• [ASSIGNMENT]: Find the line in the entries below that contains "decreasing_by". Repeat it exactly, and every line after it through the line that contains "bin_count[len(induced_subgraph[i])] += 1".

• [Dataset items]:
━━━━━━━━━━━━━━━━━━━━━━━━━━━━━━

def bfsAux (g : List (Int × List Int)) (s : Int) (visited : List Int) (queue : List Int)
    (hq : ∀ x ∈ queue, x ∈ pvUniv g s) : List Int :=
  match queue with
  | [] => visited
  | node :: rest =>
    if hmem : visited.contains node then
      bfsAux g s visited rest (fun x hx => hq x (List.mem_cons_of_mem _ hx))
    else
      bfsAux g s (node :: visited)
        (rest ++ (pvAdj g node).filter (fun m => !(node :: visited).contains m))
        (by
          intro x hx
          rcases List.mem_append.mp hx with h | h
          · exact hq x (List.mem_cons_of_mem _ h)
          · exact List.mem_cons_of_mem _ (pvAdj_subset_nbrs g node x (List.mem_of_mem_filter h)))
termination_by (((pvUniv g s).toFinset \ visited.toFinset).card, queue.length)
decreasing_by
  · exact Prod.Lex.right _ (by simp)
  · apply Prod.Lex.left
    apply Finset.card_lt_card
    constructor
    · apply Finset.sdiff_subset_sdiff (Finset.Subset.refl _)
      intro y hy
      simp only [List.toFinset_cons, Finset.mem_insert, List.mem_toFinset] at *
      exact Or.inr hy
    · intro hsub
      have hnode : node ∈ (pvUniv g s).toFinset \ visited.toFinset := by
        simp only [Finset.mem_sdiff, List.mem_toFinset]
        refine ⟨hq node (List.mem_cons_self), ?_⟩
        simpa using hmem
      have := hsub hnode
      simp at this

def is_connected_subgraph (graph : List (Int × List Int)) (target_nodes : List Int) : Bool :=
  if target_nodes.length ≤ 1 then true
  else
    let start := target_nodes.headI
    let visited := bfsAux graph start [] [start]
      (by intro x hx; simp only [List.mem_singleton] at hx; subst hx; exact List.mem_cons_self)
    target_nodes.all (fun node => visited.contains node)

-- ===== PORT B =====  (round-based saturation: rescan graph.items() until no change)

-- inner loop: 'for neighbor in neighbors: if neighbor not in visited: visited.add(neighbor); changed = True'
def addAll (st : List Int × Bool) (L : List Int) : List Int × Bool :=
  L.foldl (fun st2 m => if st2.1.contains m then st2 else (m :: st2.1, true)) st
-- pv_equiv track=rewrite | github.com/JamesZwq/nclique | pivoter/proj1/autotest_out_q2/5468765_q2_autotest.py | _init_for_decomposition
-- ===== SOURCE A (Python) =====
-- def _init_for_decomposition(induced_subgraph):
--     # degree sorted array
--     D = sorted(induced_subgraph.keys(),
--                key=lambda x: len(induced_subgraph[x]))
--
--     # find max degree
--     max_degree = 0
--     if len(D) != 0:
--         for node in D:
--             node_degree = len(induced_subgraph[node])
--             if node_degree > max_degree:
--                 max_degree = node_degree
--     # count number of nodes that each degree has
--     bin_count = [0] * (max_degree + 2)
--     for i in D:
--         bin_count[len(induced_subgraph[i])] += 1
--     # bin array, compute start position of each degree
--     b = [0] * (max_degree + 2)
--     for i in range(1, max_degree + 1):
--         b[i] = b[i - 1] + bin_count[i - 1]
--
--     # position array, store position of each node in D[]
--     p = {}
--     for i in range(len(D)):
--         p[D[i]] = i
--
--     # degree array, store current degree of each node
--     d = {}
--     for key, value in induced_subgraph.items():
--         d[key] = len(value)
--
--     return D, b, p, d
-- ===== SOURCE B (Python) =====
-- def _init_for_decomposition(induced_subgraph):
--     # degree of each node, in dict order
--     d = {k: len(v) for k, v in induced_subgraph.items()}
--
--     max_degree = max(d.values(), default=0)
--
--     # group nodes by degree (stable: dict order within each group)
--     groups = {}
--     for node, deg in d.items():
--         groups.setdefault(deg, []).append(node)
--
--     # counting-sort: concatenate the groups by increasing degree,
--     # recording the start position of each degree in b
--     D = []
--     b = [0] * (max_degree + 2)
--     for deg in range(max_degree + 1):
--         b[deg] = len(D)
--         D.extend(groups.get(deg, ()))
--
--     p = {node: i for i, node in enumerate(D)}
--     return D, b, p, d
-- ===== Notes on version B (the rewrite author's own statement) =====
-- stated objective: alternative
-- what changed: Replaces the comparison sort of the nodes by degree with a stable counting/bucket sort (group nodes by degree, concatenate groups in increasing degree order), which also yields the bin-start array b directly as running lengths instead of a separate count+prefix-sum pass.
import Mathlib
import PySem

━━━━━━━━━━━━━━━━━━━━━━━━━━━━━━

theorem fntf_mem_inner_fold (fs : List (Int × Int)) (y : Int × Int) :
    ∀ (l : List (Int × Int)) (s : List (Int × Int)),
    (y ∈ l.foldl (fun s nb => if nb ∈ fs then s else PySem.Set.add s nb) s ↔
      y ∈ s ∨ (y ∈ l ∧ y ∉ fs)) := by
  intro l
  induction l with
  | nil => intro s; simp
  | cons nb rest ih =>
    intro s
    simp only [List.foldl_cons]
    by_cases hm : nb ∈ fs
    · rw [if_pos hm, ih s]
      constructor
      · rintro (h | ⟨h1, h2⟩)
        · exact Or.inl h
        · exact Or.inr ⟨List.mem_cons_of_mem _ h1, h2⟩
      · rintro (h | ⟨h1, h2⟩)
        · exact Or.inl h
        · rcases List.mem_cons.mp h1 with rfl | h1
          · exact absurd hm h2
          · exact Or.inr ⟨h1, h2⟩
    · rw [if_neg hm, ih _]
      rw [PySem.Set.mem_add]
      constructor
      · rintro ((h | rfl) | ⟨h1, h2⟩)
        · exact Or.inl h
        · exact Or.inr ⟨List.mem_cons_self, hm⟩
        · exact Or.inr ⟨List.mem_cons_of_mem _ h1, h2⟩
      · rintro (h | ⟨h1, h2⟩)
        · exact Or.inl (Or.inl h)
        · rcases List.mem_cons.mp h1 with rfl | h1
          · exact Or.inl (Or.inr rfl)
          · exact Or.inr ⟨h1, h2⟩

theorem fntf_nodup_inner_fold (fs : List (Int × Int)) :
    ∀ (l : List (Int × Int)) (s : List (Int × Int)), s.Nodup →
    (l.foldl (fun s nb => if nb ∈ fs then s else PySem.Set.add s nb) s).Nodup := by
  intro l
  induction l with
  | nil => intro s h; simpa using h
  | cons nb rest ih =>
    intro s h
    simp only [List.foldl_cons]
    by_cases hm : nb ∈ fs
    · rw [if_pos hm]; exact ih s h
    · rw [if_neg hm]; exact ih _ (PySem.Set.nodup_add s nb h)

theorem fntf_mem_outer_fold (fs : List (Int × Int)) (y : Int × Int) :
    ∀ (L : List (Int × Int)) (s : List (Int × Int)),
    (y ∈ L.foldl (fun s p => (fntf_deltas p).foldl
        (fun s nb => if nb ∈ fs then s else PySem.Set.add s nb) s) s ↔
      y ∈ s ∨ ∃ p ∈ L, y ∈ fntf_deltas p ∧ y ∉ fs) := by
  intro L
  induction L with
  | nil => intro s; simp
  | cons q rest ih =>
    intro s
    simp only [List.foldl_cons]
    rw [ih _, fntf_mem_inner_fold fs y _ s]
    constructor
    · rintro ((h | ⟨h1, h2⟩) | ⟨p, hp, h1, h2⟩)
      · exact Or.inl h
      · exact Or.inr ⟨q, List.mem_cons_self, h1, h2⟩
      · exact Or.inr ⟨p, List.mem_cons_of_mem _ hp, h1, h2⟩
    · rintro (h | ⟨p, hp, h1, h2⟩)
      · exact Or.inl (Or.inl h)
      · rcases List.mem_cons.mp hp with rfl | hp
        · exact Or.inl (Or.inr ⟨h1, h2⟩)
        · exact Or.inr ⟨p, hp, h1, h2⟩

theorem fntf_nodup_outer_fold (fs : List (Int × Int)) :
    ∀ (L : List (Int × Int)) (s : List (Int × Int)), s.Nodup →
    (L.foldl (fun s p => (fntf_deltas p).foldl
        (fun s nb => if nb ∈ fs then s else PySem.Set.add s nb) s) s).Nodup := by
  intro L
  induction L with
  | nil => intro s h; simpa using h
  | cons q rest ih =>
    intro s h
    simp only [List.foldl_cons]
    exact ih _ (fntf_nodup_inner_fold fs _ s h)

━━━━━━━━━━━━━━━━━━━━━━━━━━━━━━

• [RESPONSE TO THE EXERCISE]:
decreasing_by
  · exact Prod.Lex.right _ (by simp)
  · apply Prod.Lex.left
    apply Finset.card_lt_card
    constructor
    · apply Finset.sdiff_subset_sdiff (Finset.Subset.refl _)
      intro y hy
      simp only [List.toFinset_cons, Finset.mem_insert, List.mem_toFinset] at *
      exact Or.inr hy
    · intro hsub
      have hnode : node ∈ (pvUniv g s).toFinset \ visited.toFinset := by
        simp only [Finset.mem_sdiff, List.mem_toFinset]
        refine ⟨hq node (List.mem_cons_self), ?_⟩
        simpa using hmem
      have := hsub hnode
      simp at this

def is_connected_subgraph (graph : List (Int × List Int)) (target_nodes : List Int) : Bool :=
  if target_nodes.length ≤ 1 then true
  else
    let start := target_nodes.headI
    let visited := bfsAux graph start [] [start]
      (by intro x hx; simp only [List.mem_singleton] at hx; subst hx; exact List.mem_cons_self)
    target_nodes.all (fun node => visited.contains node)

-- ===== PORT B =====  (round-based saturation: rescan graph.items() until no change)

-- inner loop: 'for neighbor in neighbors: if neighbor not in visited: visited.add(neighbor); changed = True'
def addAll (st : List Int × Bool) (L : List Int) : List Int × Bool :=
  L.foldl (fun st2 m => if st2.1.contains m then st2 else (m :: st2.1, true)) st
-- pv_equiv track=rewrite | github.com/JamesZwq/nclique | pivoter/proj1/autotest_out_q2/5468765_q2_autotest.py | _init_for_decomposition
-- ===== SOURCE A (Python) =====
-- def _init_for_decomposition(induced_subgraph):
--     # degree sorted array
--     D = sorted(induced_subgraph.keys(),
--                key=lambda x: len(induced_subgraph[x]))
--
--     # find max degree
--     max_degree = 0
--     if len(D) != 0:
--         for node in D:
--             node_degree = len(induced_subgraph[node])
--             if node_degree > max_degree:
--                 max_degree = node_degree
--     # count number of nodes that each degree has
--     bin_count = [0] * (max_degree + 2)
--     for i in D:
--         bin_count[len(induced_subgraph[i])] += 1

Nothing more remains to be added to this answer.